Crítica sobre o filme "Lisbela e o Prisioneiro":

Edinho Pasquale
Lisbela e o Prisioneiro Por Edinho Pasquale
| Data: 19/06/2004

Guel Arraes vem se destacando, já há algum tempo, como um grande diretor e “criador”. Ele começou mesmo a fazer sucesso na TV, criando alguns dos mais importantes humorísticos da história, como Armação Ilimitada, TV Pirata e A Comédia da Vida Privada, dentre vários outros produtos da TV Globo, como algumas minisséries que foram acabar no cinema, tal o seu requinte e sucesso: O Auto da Compadecida e Caramuru: O Inventor do Brasil, que foram sucesso em ambas as mídias, TV e Cinema (disponíveis em DVD). Desta vez ele fez uma produção dirigida unicamente ao cinema, numa obra baseada num conto de Osman Lins, Lisbela e o Prisioneiro. Ele já havia adaptado a obra para o teatro, sendo um sucesso absoluto.

Neste filme, cuja comparação com O Auto da Compadecida é natural, apenas por se passar no nordeste e ter, como um dos personagens principais, um ótimo trambiqueiro, ainda mais porque o ator que faz os dois papéis é o mesmo, o ótimo Selton Melo. Lembro-me que na entrevista coletiva quando do lançamento do filme no cinema, Guel admitia tal semelhança, mas não com tanta ênfase. Ele dizia que o filme tem suas semelhanças, pois o trabalho dele é “popularesco”, ou seja, busca, principalmente no Nordeste, sua origem, personagens e tramas extremamente populares e que exatamente por isso se identificam com o filme.

E nisto este filme é mestre. Há uma variedade de personagens muito interessantes e que ultrapassam até a linha do popular, alguns são até “líricos” para quem adora cinema. Absolutamente todos os atores estão exuberantes, claro que o destaque fica com Marco Nanini, o “camaleão”, desta vez num inspiradíssimo matador. Aliás, há uma interessante troca de atores nas personagens por quem fazia a peça e fez o filme. Destaque ainda para as atuações de personagensa parelelas, Tadeu Melo (se bem que no seu estilo de sempre, mas foi um dos grandes destaques da peça), Bruno Garcia (como o ótimo "exilado porém moderno de volta à terra que virou carioca de meia-tijela") e André Mattos (pai de Lisbela e delegado). Débora Fallabela está bem delicada e muito bem no seu papel, enfim, teria que elogiar a praticamente todo o elenco.

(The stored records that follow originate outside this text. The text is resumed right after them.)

-- pv_equiv track=rewrite | github.com/Akash-Sharma1/Code-Visualizer | codevisualizer/codevis/cppupd.py | checkupdates
-- ===== SOURCE A (Python) =====
-- def checkupdates(code,dic):
--     for i in range(len(code)):
--         if dic[i] != "0":
--             flag="0"
--             j=i
--             while(j < len(code) and j!='\n' and j!=';'):
--                 if code[j]=='=' or code[j]=='.':
--                     flag=dic[i]
--                 j+=1
--                 #potential == failure case
--             dic[i]=flag
--     return dic
-- ===== SOURCE B (Python) =====
-- def checkupdates(code, dic):
--     # Single pass: last index of '=' or '.' in code; dic[i] survives iff i <= last.
--     # Like A, mutates dic in place and returns it.
--     last = -1
--     for k, c in enumerate(code):
--         if c == '=' or c == '.':
--             last = k
--     n = len(code)
--     dic[:n] = [d if i <= last else "0" for i, d in enumerate(dic[:n])]
--     return dic
-- ===== Notes on version B (the rewrite author's own statement) =====
-- stated objective: faster
-- what changed: Replaced A's per-entry rescan of the rest of the string (inner while over code[i:] for every i) by one pass computing the last index of '=' or '.', then a single comparison i <= last per entry.
-- outside the precondition, e.g. on checkupdates('ab', ['x']): A raises IndexError, B returns ['0']
import Mathlib
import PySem

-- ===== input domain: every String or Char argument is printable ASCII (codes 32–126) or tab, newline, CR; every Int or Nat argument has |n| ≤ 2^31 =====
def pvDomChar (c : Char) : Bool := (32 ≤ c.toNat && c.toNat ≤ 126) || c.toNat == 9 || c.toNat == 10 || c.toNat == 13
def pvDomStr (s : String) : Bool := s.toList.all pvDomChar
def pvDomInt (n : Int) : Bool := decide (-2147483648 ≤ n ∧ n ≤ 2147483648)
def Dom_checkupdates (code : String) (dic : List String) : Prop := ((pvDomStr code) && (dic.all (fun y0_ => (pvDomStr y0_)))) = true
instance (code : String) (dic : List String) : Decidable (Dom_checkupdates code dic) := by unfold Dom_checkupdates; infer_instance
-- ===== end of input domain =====

-- B replaces A's per-entry rescan of code[i:] by one pass computing the last index of '=' or '.'
-- (objective: faster). Both Pythons mutate dic in place; the equivalence proved here is about the
-- return value only.

-- ===== PORT A =====
-- inner 'while(j < len(code) …)' loop of A
def cuWhile (cs : List Char) (n : Nat) (j : Nat) (di flag : String) : String :=
  if j < n then
    cuWhile cs n (j + 1) di (if cs.getD j ' ' = '=' ∨ cs.getD j ' ' = '.' then di else flag)
  else flag
termination_by n - j

def checkupdates (code : String) (dic : List String) : List String :=
  let cs := code.toList
  (List.range cs.length).foldl
    (fun d i =>
      if d.getD i "" ≠ "0" then d.set i (cuWhile cs cs.length i (d.getD i "") "0") else d)
    dic

-- ===== PORT B =====
def checkupdates_alt (code : String) (dic : List String) : List String :=
  let cs := code.toList
  let last : Int :=
    cs.zipIdx.foldl (fun acc p => if p.1 = '=' ∨ p.1 = '.' then (p.2 : Int) else acc) (-1)
  let n := cs.length
  ((dic.take n).zipIdx.map (fun p => if (p.2 : Int) ≤ last then p.1 else "0")) ++ dic.drop n

-- ===== PRECONDITION & SPEC =====
-- A indexes dic[i] for every i < len(code): it raises IndexError when len(dic) < len(code).
def Pre_checkupdates (code : String) (dic : List String) : Prop :=
  code.toList.length ≤ dic.length
instance (code : String) (dic : List String) : Decidable (Pre_checkupdates code dic) := by
  unfold Pre_checkupdates; infer_instance

def pvWitness_checkupdates : String × List String := ("a=b", ["x", "0", "y"])

def Spec_checkupdates (code : String) (dic : List String) (out : List String) : Prop := out = checkupdates_alt code dic
instance (code : String) (dic : List String) (out : List String) : Decidable (Spec_checkupdates code dic out) := by unfold Spec_checkupdates; infer_instance

-- ===== CLAIM (what is proved, stated in full; the proofs are below) =====
def Claim_equal_checkupdates : Prop := ∀ (code : String) (dic : List String), Dom_checkupdates code dic → Pre_checkupdates code dic → Spec_checkupdates code dic (checkupdates code dic)

-- ===== LEMMAS AND PROOFS =====

-- abbreviation used only by the proofs: B's "last index of '=' or '.'"
def cuLast (cs : List Char) : Int :=
  cs.zipIdx.foldl (fun acc p => if p.1 = '=' ∨ p.1 = '.' then (p.2 : Int) else acc) (-1)

theorem cuLast_le_iff (cs : List Char) (j : Nat) :
    ((j : Int) ≤ cuLast cs) ↔
      ∃ k, k < cs.length ∧ j ≤ k ∧ (cs.getD k ' ' = '=' ∨ cs.getD k ' ' = '.') := by
  induction cs using List.reverseRecOn with
  | nil =>
    simp [cuLast]
    omega
  | append_singleton l c ih =>
    rw [cuLast, List.zipIdx_append, List.foldl_append]
    simp only [List.foldl_cons, List.foldl_nil, List.zipIdx_singleton, Nat.zero_add]
    by_cases hc : c = '=' ∨ c = '.'
    · simp only [hc, if_pos]
      constructor
      · intro h
        exact ⟨l.length, by simp, by exact_mod_cast h, by simp [hc]⟩
      · rintro ⟨k, hk, hjk, -⟩
        simp at hk
        exact_mod_cast le_trans (Int.ofNat_le.mpr hjk) (Int.ofNat_le.mpr (by omega))
    · simp only [hc, if_neg, not_false_iff]
      rw [← cuLast, ih]
      constructor
      · rintro ⟨k, hk, hjk, hhit⟩
        exact ⟨k, by simp; omega, hjk, by rw [List.getD_append _ _ _ _ hk]; exact hhit⟩
      · rintro ⟨k, hk, hjk, hhit⟩
        simp at hk
        rcases Nat.lt_or_ge k l.length with hkl | hkl
        · exact ⟨k, hkl, hjk, by rwa [List.getD_append _ _ _ _ hkl] at hhit⟩
        · exfalso
          have hk' : k = l.length := by omega
          subst hk'
          rw [List.getD_append_right _ _ _ _ (le_refl _)] at hhit
          simp at hhit
          exact hc hhit

theorem cuWhile_same (cs : List Char) (n : Nat) (j : Nat) (di : String) :
    cuWhile cs n j di di = di := by
  induction hd : n - j generalizing j with
  | zero => rw [cuWhile, if_neg (by omega)]
  | succ d ih =>
    rw [cuWhile, if_pos (by omega), ite_self]
    exact ih (j + 1) (by omega)

theorem cuWhile_of_hit (cs : List Char) (n : Nat) (j : Nat) (di flag : String)
    (h : ∃ k, k < n ∧ j ≤ k ∧ (cs.getD k ' ' = '=' ∨ cs.getD k ' ' = '.')) :
    cuWhile cs n j di flag = di := by
  obtain ⟨k, hkn, hjk, hhit⟩ := h
  induction hd : n - j generalizing j flag with
  | zero => omega
  | succ d ih =>
    rw [cuWhile, if_pos (by omega)]
    by_cases hj : j = k
    · subst hj
      rw [if_pos hhit]
      exact cuWhile_same cs n (j + 1) di
    · exact ih (j + 1) _ (by omega) (by omega)

theorem cuWhile_of_no_hit (cs : List Char) (n : Nat) (j : Nat) (di flag : String)
    (h : ¬ ∃ k, k < n ∧ j ≤ k ∧ (cs.getD k ' ' = '=' ∨ cs.getD k ' ' = '.')) :
    cuWhile cs n j di flag = flag := by
  induction hd : n - j generalizing j flag with
  | zero => rw [cuWhile, if_neg (by omega)]
  | succ d ih =>
    rw [cuWhile, if_pos (by omega),
        if_neg (fun hc => h ⟨j, by omega, le_refl _, hc⟩)]
    exact ih (j + 1) flag (fun ⟨k, hk1, hk2, hk3⟩ => h ⟨k, hk1, by omega, hk3⟩) (by omega)

theorem cuWhile_eq (cs : List Char) (j : Nat) (di : String) :
    cuWhile cs cs.length j di "0" = if (j : Int) ≤ cuLast cs then di else "0" := by
  by_cases h : (j : Int) ≤ cuLast cs
  · rw [if_pos h, cuWhile_of_hit]
    exact (cuLast_le_iff cs j).mp h
  · rw [if_neg h, cuWhile_of_no_hit]
    intro hx
    exact h ((cuLast_le_iff cs j).mpr hx)

theorem cuFold_eq (cs : List Char) (dic : List String) (m : Nat)
    (hm : m ≤ cs.length) (hd : m ≤ dic.length) :
    (List.range m).foldl
      (fun d i =>
        if d.getD i "" ≠ "0" then d.set i (cuWhile cs cs.length i (d.getD i "") "0") else d)
      dic
    = ((dic.take m).zipIdx.map (fun p => if (p.2 : Int) ≤ cuLast cs then p.1 else "0"))
        ++ dic.drop m := by
  induction m with
  | zero => simp
  | succ m ih =>
    have hm1 : m < cs.length := by omega
    have hd1 : m < dic.length := by omega
    rw [List.range_succ, List.foldl_append, ih (by omega) (by omega)]
    simp only [List.foldl_cons, List.foldl_nil]
    have hlen :
        ((dic.take m).zipIdx.map
          (fun p => if (p.2 : Int) ≤ cuLast cs then p.1 else "0")).length = m := by
      simp [Nat.min_eq_left (le_of_lt hd1)]
    have hdrop : dic.drop m = dic[m] :: dic.drop (m + 1) := List.drop_eq_getElem_cons hd1
    have hget :
        (((dic.take m).zipIdx.map
          (fun p => if (p.2 : Int) ≤ cuLast cs then p.1 else "0")) ++ dic.drop m).getD m ""
          = dic[m] := by
      rw [hdrop, List.getD_append_right _ _ _ _ (le_of_eq hlen), hlen]
      simp [List.getElem?_eq_getElem hd1]
    have htake : dic.take (m + 1) = dic.take m ++ [dic[m]] :=
      List.take_succ_eq_append_getElem hd1
    have hz : (dic.take m ++ [dic[m]]).zipIdx = (dic.take m).zipIdx ++ [(dic[m], m)] := by
      rw [List.zipIdx_append]
      simp [Nat.min_eq_left (le_of_lt hd1)]
    rw [hget, htake, hz, List.map_append, List.map_singleton]
    by_cases h0 : dic[m] = "0"
    · rw [if_neg (by simp [h0]), hdrop]
      simp only [h0, ite_self]
      rw [List.append_assoc, List.singleton_append]
    · rw [if_pos (by simp [h0]), hdrop, cuWhile_eq]
      rw [List.set_append_right _ _ (le_of_eq hlen), hlen, Nat.sub_self]
      rw [List.set_cons_zero, List.append_assoc, List.singleton_append]

-- ===== VERDICT (by name: the statement is the Claim_ definition above) =====
theorem checkupdates_spec : Claim_equal_checkupdates := by
  intro code dic _ hpre
  show checkupdates code dic = checkupdates_alt code dic
  unfold checkupdates checkupdates_alt
  rw [cuFold_eq code.toList dic code.toList.length (le_refl _) hpre]
  rfl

Nasce desta trama várias histórias paralelas, causando por vezes cenas extremamente engraçadas e, por outras, quase às lágrimas, para quem ainda tem um romantismo dentro de si. Muito bem amparado pela trilha sonora (na mesma coletiva, o Diretor Musical João Falcão disse que fez um trabalho extremamente integrado com Guel), a trama é atemporal, temos uma ou outra dica da época em que se passa, mas o seu simbolismo é claro: se passa em qualquer tempo, desde a atualidade até quando o Zeppelin passou pelo país... Afinal, o cinema, cuja maior homenagem está no paralelo entre a mocinha apaixonada pela sétima arte, de certa forma realizada de modo bastante diferente, porém com o mesmo "lirismo", por Woody Allen em A Rosa Púrpura do Cairo (foi apenas uma referência provável para o diretor, é um dos papéis (ops, quero dizer, cenários, mas veja e entenda a “confusão”) centrais do filme.

Uma produção impecável de Paula Lavigne (que disse na mesma coletiva que a participação do marido Caetano Veloso na trilha sonora foi casual... mas foi um dos grandes hits do ano, “Você Não Me Ensinou a Te Esquecer”, regravada, por óbvio, depois pelos cantores mais "populares" de axé, sertanejo e cia., aproveitando a carona do sucesso), com ótima fotografia de desenho de arte, bem colorida e um grande “cordel”.

Mais uma ótima produção do “novo” cinema nacional, quem vem se estabelecendo cada vez mais como sendo um dos mais interessantes, mesmo se comparado com obras nacionais do passado. Se você gosta de um filme agradável, com ótimos personagens (e atores), uma linda história de amor, de cinema e de uma boa comédia, não perca este filme. E assista sempre, pois trata-se aqui de um “pequeno Cinema Paradiso nacional" (feitas todas as ressalvas imagináveis).